In these trying times, we think we all could use some tips on how to get what you need without getting riled – or making other people riled. Jessica Winter, writing for Slate a few years ago, coined a term that’s unforgettable. Her post, titled The Kindly Brontosaurus: The amazing, prehistoric posture that will get you whatever you want, whenever you want it, gives her readers a foolproof method for getting service without making service providers angry at you.
The Brontosaurus Posture
Her article was targeted at fliers who needed to get the last standby seat on a crowded flight, based on another Slate travel article from Amy Webb. Gate agents, Webb said, would prefer not to deal with you. They want you to state your case and sit down – preferably out of their range of sight. But you’ll never get what you need through compliance, she writes. “Stand next to the gate agent, even if they ask you to sit down,” she writes. “Be polite but firm.”
Amy Webb tells you what to do. Jessica Winter picks up from there on how to do it. She calls the perfect pose “The Kindly Brontosaurus” and describes it like this:
“You must stand quietly and lean forward slightly, hands loosely clasped in a faintly prayerful arrangement. You will be in the gate agent’s peripheral vision—close enough that he can’t escape your presence, not so close that you’re crowding him—but you must keep your eyes fixed placidly on the agent’s face at all times. Assemble your features in an understanding, even beatific expression. Do not speak unless asked a question. Whenever the gate agent says anything, whether to you or other would-be passengers, you must nod empathically. Continue as above until the gate agent gives you your seat number. The Kindly Brontosaurus always gets a seat number.”

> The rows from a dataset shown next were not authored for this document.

-- pv_equiv track=rewrite | github.com/dreamcrash/adventofcode | day13.py | found_smudge
-- ===== SOURCE A (Python) =====
-- def found_smudge(mirror: [str], row_pos: int):
--     total_differences = 0
--     positions = 0
--     while True:
--         if row_pos - positions < 0 or row_pos + positions + 1 >= len(mirror):
--             return positions > 0 and total_differences == 1
--         row_below = mirror[row_pos - positions]
--         row_above = mirror[row_pos + positions + 1]
--         total_differences += sum(1 for c1, c2 in zip(row_below, row_above) if c1 != c2)
--         if total_differences > 1:
--             return False
--         positions += 1
-- ===== SOURCE B (Python) =====
-- def found_smudge(mirror: [str], row_pos: int):
--     if row_pos < 0:
--         return False
--     top = mirror[:row_pos + 1][::-1]
--     bottom = mirror[row_pos + 1:]
--     pairs = list(zip(top, bottom))
--     if not pairs:
--         return False
--     diff = sum(c1 != c2 for r1, r2 in pairs for c1, c2 in zip(r1, r2))
--     return diff == 1
-- ===== Notes on version B (the rewrite author's own statement) =====
-- stated objective: idiomatic
-- what changed: Replaces A's while-loop with running position/total counters and early exit by slicing the mirror into its two halves, zipping them (zip stops at the shorter side, matching A's bounds checks), summing all per-character mismatches in one expression and comparing the total to 1.
import Mathlib
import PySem

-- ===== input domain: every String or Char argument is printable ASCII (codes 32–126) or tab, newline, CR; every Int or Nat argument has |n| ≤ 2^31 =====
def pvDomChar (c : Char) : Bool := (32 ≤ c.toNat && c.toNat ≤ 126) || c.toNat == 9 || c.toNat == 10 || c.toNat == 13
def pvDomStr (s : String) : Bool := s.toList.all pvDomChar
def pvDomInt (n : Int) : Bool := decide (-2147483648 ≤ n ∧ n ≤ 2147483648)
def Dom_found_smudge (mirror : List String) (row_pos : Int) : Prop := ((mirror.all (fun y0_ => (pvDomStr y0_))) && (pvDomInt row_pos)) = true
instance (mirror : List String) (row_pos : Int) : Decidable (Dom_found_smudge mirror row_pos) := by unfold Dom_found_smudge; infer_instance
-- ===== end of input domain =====

-- B replaces A's while-loop with running counters by slicing the two halves, zipping them and
-- comparing one total mismatch count to 1 (idiomatic decomposition; same asymptotic cost).

-- ===== PORT A =====
-- A's while-loop, made total with a fuel counter (mirror.length + 1 always suffices: the loop
-- performs at most mirror.length iterations before one of its exit conditions fires).
def fsLoop (mirror : List String) (row_pos : Int) : Nat → Int → Int → Bool
  | 0, _, _ => false  -- never reached with the fuel found_smudge supplies
  | fuel + 1, total, positions =>
    if row_pos - positions < 0 ∨ (mirror.length : Int) ≤ row_pos + positions + 1 then
      decide (0 < positions) && decide (total = 1)
    else
      -- both indices are in range here, so getD "" is exact
      let row_below := (PySem.List.pyGet? mirror (row_pos - positions)).getD ""
      let row_above := (PySem.List.pyGet? mirror (row_pos + positions + 1)).getD ""
      let total' := total + ((row_below.toList.zip row_above.toList).countP (fun c => c.1 ≠ c.2) : Int)
      if 1 < total' then false
      else fsLoop mirror row_pos fuel total' (positions + 1)

def found_smudge (mirror : List String) (row_pos : Int) : Bool :=
  fsLoop mirror row_pos (mirror.length + 1) 0 0

-- ===== PORT B =====
-- per-row mismatch count: sum(c1 != c2 for c1, c2 in zip(r1, r2)) with bools counted as 0/1
def rowDiff (r1 r2 : String) : Int :=
  ((r1.toList.zip r2.toList).map (fun c => if c.1 ≠ c.2 then (1 : Int) else 0)).sum

def found_smudge_alt (mirror : List String) (row_pos : Int) : Bool :=
  if row_pos < 0 then false
  else
    -- top = mirror[:row_pos+1][::-1]; bottom = mirror[row_pos+1:]
    let top := (PySem.List.slice? (PySem.List.slice mirror none (some (row_pos + 1))) none none (-1)).getD []
    let bottom := PySem.List.slice mirror (some (row_pos + 1)) none
    let pairs := top.zip bottom
    if pairs.isEmpty then false
    else decide ((pairs.map (fun q => rowDiff q.1 q.2)).sum = 1)

-- ===== PRECONDITION & SPEC =====
def Spec_found_smudge (mirror : List String) (row_pos : Int) (out : Bool) : Prop := out = found_smudge_alt mirror row_pos
instance (mirror : List String) (row_pos : Int) (out : Bool) : Decidable (Spec_found_smudge mirror row_pos out) := by unfold Spec_found_smudge; infer_instance

-- ===== CLAIM (what is proved, stated in full; the proofs are below) =====
def Claim_equal_found_smudge : Prop := ∀ (mirror : List String) (row_pos : Int), Dom_found_smudge mirror row_pos → Spec_found_smudge mirror row_pos (found_smudge mirror row_pos)

-- ===== LEMMAS AND PROOFS =====

-- mismatch count of one pair of rows, as A computes it, cast to Int
def diffA (q : String × String) : Int :=
  ((q.1.toList.zip q.2.toList).countP (fun c => c.1 ≠ c.2) : Int)

lemma diffA_nonneg (q : String × String) : 0 ≤ diffA q := by
  simp [diffA]

lemma sum_diffA_nonneg (l : List (String × String)) :
    0 ≤ (l.map diffA).sum := by
  apply List.sum_nonneg
  intro x hx
  rcases List.mem_map.mp hx with ⟨q, _, rfl⟩
  exact diffA_nonneg q

lemma rowDiff_eq_diffA (q : String × String) : rowDiff q.1 q.2 = diffA q := by
  simp only [rowDiff, diffA]
  induction q.1.toList.zip q.2.toList with
  | nil => simp
  | cons c l ih =>
    simp [List.countP_cons, ih]
    split_ifs <;> simp_all <;> push_cast <;> ring

-- the heart of the proof: A's loop equals the zip spec, for 0 ≤ row_pos
lemma fsLoop_eq (mirror : List String) (rp : Int) (hrp : 0 ≤ rp)
    (P : List (String × String))
    (hP : P = ((mirror.take (rp.toNat + 1)).reverse).zip (mirror.drop (rp.toNat + 1))) :
    ∀ (fuel p : Nat) (t : Int), (P.drop p).length < fuel →
    fsLoop mirror rp fuel t (p : Int)
      = (decide (0 < p + (P.drop p).length) &&
         decide (t + ((P.drop p).map diffA).sum = 1)) := by
  have hlen : P.length = min (rp.toNat + 1) (mirror.length - (rp.toNat + 1)) := by
    subst hP; simp [List.length_zip]
  intro fuel
  induction fuel with
  | zero => intro p t h; omega
  | succ fuel ih =>
    intro p t h
    by_cases hC : rp - (p : Int) < 0 ∨ (mirror.length : Int) ≤ rp + p + 1
    · -- loop exits: the remaining pair list is empty
      have hple : P.length ≤ p := by omega
      have hdrop : P.drop p = [] := List.drop_eq_nil_iff.mpr hple
      rw [fsLoop, if_pos hC, hdrop]
      simp
    · -- loop continues: P[p] is exactly the pair of rows A reads
      push_neg at hC
      have hplt : p < P.length := by omega
      have hp1 : p < rp.toNat + 1 := by omega
      have hp2 : rp.toNat + 1 + p < mirror.length := by omega
      have htop : ((mirror.take (rp.toNat + 1)).reverse)[p]'(by simp; omega)
          = mirror[rp.toNat - p]'(by omega) := by
        rw [List.getElem_reverse]
        rw [List.getElem_take]
        congr 1
        simp
        omega
      have hbot : (mirror.drop (rp.toNat + 1))[p]'(by simp; omega)
          = mirror[rp.toNat + 1 + p]'(hp2) := by
        rw [List.getElem_drop]
      have hPel : P[p]'hplt = (mirror[rp.toNat - p]'(by omega), mirror[rp.toNat + 1 + p]'hp2) := by
        subst hP
        rw [List.getElem_zip]
        rw [htop, hbot]
      have hdrop : P.drop p = P[p]'hplt :: P.drop (p + 1) :=
        List.drop_eq_getElem_cons hplt
      have hgetb : (PySem.List.pyGet? mirror (rp - (p : Int))).getD ""
          = mirror[rp.toNat - p]'(by omega) := by
        have : rp - (p : Int) = ((rp.toNat - p : Nat) : Int) := by omega
        rw [this, PySem.List.pyGet?_natCast, List.getElem?_eq_getElem (by omega)]
        rfl
      have hgeta : (PySem.List.pyGet? mirror (rp + (p : Int) + 1)).getD ""
          = mirror[rp.toNat + 1 + p]'hp2 := by
        have : rp + (p : Int) + 1 = ((rp.toNat + 1 + p : Nat) : Int) := by omega
        rw [this, PySem.List.pyGet?_natCast, List.getElem?_eq_getElem hp2]
        rfl
      rw [fsLoop, if_neg (by push_neg; exact hC)]
      simp only [hgetb, hgeta]
      have hd : ((mirror[rp.toNat - p]'(by omega)).toList.zip
            (mirror[rp.toNat + 1 + p]'hp2).toList).countP (fun c => c.1 ≠ c.2)
          = (diffA (P[p]'hplt)).toNat := by
        rw [hPel]; simp [diffA]
      by_cases hbig : 1 < t + (((mirror[rp.toNat - p]'(by omega)).toList.zip
            (mirror[rp.toNat + 1 + p]'hp2).toList).countP (fun c => c.1 ≠ c.2) : Int)
      · rw [if_pos hbig]
        have hs : 0 ≤ ((P.drop (p + 1)).map diffA).sum := sum_diffA_nonneg _
        have : t + ((P.drop p).map diffA).sum ≠ 1 := by
          rw [hdrop]
          simp only [List.map_cons, List.sum_cons]
          have hdi : (((mirror[rp.toNat - p]'(by omega)).toList.zip
              (mirror[rp.toNat + 1 + p]'hp2).toList).countP (fun c => c.1 ≠ c.2) : Int)
              = diffA (P[p]'hplt) := by
            rw [hd]
            have := diffA_nonneg (P[p]'hplt); omega
          omega
        rw [decide_eq_false this, Bool.and_false]
      · rw [if_neg hbig]
        have hfuel : (P.drop (p + 1)).length < fuel := by
          have h1 : (P.drop p).length = P.length - p := by simp
          have h2 : (P.drop (p + 1)).length = P.length - (p + 1) := by simp
          omega
        have hrec := ih (p + 1) (t + (((mirror[rp.toNat - p]'(by omega)).toList.zip
            (mirror[rp.toNat + 1 + p]'hp2).toList).countP (fun c => c.1 ≠ c.2) : Int)) hfuel
        have hcast : ((p : Int) + 1) = (((p + 1 : Nat)) : Int) := by push_cast; ring
        rw [hcast, hrec]
        have hdi : (((mirror[rp.toNat - p]'(by omega)).toList.zip
            (mirror[rp.toNat + 1 + p]'hp2).toList).countP (fun c => c.1 ≠ c.2) : Int)
            = diffA (P[p]'hplt) := by
          rw [hd]
          have := diffA_nonneg (P[p]'hplt); omega
        have hL : (P.drop p).length = (P.drop (p+1)).length + 1 := by
          rw [hdrop]; simp only [List.length_cons]
        have hS : ((P.drop p).map diffA).sum
            = diffA (P[p]'hplt) + ((P.drop (p + 1)).map diffA).sum := by
          rw [hdrop]; simp only [List.map_cons, List.sum_cons]
        congr 1
        · simp only [decide_eq_decide]
          omega
        · simp only [decide_eq_decide]
          rw [hS, ← hdi]
          omega

-- B's slice expressions reduce to take/drop/reverse
lemma top_eq (mirror : List String) (rp : Int) (hrp : 0 ≤ rp) :
    (PySem.List.slice? (PySem.List.slice mirror none (some (rp + 1))) none none (-1)).getD []
      = (mirror.take (rp.toNat + 1)).reverse := by
  rw [PySem.List.slice?_none_none_neg_one, Option.getD_some,
    PySem.List.slice_to mirror (by omega : (0:Int) ≤ rp + 1)]
  congr 2
  omega

lemma bottom_eq (mirror : List String) (rp : Int) (hrp : 0 ≤ rp) :
    PySem.List.slice mirror (some (rp + 1)) none = mirror.drop (rp.toNat + 1) := by
  rw [PySem.List.slice_from mirror (by omega : (0:Int) ≤ rp + 1)]
  congr 1
  omega

-- ===== VERDICT (by name: the statement is the Claim_ definition above) =====
theorem found_smudge_spec : Claim_equal_found_smudge := by
  intro mirror rp _
  unfold Spec_found_smudge found_smudge found_smudge_alt
  by_cases hrp : rp < 0
  · rw [if_pos hrp]
    rw [fsLoop, if_pos (by left; omega)]
    simp
  · push_neg at hrp
    rw [if_neg (by omega)]
    simp only [top_eq mirror rp hrp, bottom_eq mirror rp hrp]
    set P : List (String × String) :=
      ((mirror.take (rp.toNat + 1)).reverse).zip (mirror.drop (rp.toNat + 1)) with hP
    have hlen : P.length ≤ mirror.length := by
      rw [hP]
      simp only [List.length_zip, List.length_reverse, List.length_take, List.length_drop]
      omega
    have hmain := fsLoop_eq mirror rp hrp P hP (mirror.length + 1) 0 0
      (by rw [List.drop_zero]; exact Nat.lt_succ_of_le hlen)
    simp only [Nat.cast_zero, List.drop_zero, zero_add] at hmain
    rw [hmain]
    by_cases hE : P.isEmpty
    · rw [if_pos hE]
      simp at hE
      simp [hE]
    · rw [if_neg hE]
      have hl : 0 < P.length := by
        simp only [List.isEmpty_iff] at hE
        exact List.length_pos_iff.mpr hE
      have hmap : (P.map (fun q => rowDiff q.1 q.2)).sum = (P.map diffA).sum := by
        congr 1
        apply List.map_congr_left
        intro q _
        exact rowDiff_eq_diffA q
      rw [hmap]
      simp [hl]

Winter claims this pose has gotten her a seat on a sold-out flight – at Christmas – a seat at an oversold celebrity event, and a change of mind from her boss. Powerful stuff.
Don’t get aggressive, get humble
It’s worth noting that the Kindly Brontosaurus posture is the inverse of how most people trying to get their way look. Your typical exasperated customer is aggressive, displaying angry body language, impatient, jerky gestures, and a fierce expression, complete with angrily clamped lips. You may recognize that pose from your own ancient, less evolved, history. You may also recognize that anger seldom wins the day with an overwhelmed customer service agent who is paid by the hour.
The Kindly Brontosaurus posture works because it’s humble, according to Dr. Lillian Glass, body language expert and author. She says that, contrary to what most people think, giving power to the other person makes them more inclined to want to help you. That’s been our experience, as well; when you try to assert that you’re in control, the other person is more likely to dig in and resist.
Adam Sicinski, founder of IQ Matrix, writes in his blog that power from exerting dominance “is fleeting, while [power from humility] is subtle but lasting.” Sicinski defines the power of humility as “showing respect and courtesy to others … and being gracious in victory as well as in defeat. It’s about being assertive but not aggressive, about showing self-confidence but never at the expense of others; and …giving to others what they would essentially like to give to themselves.”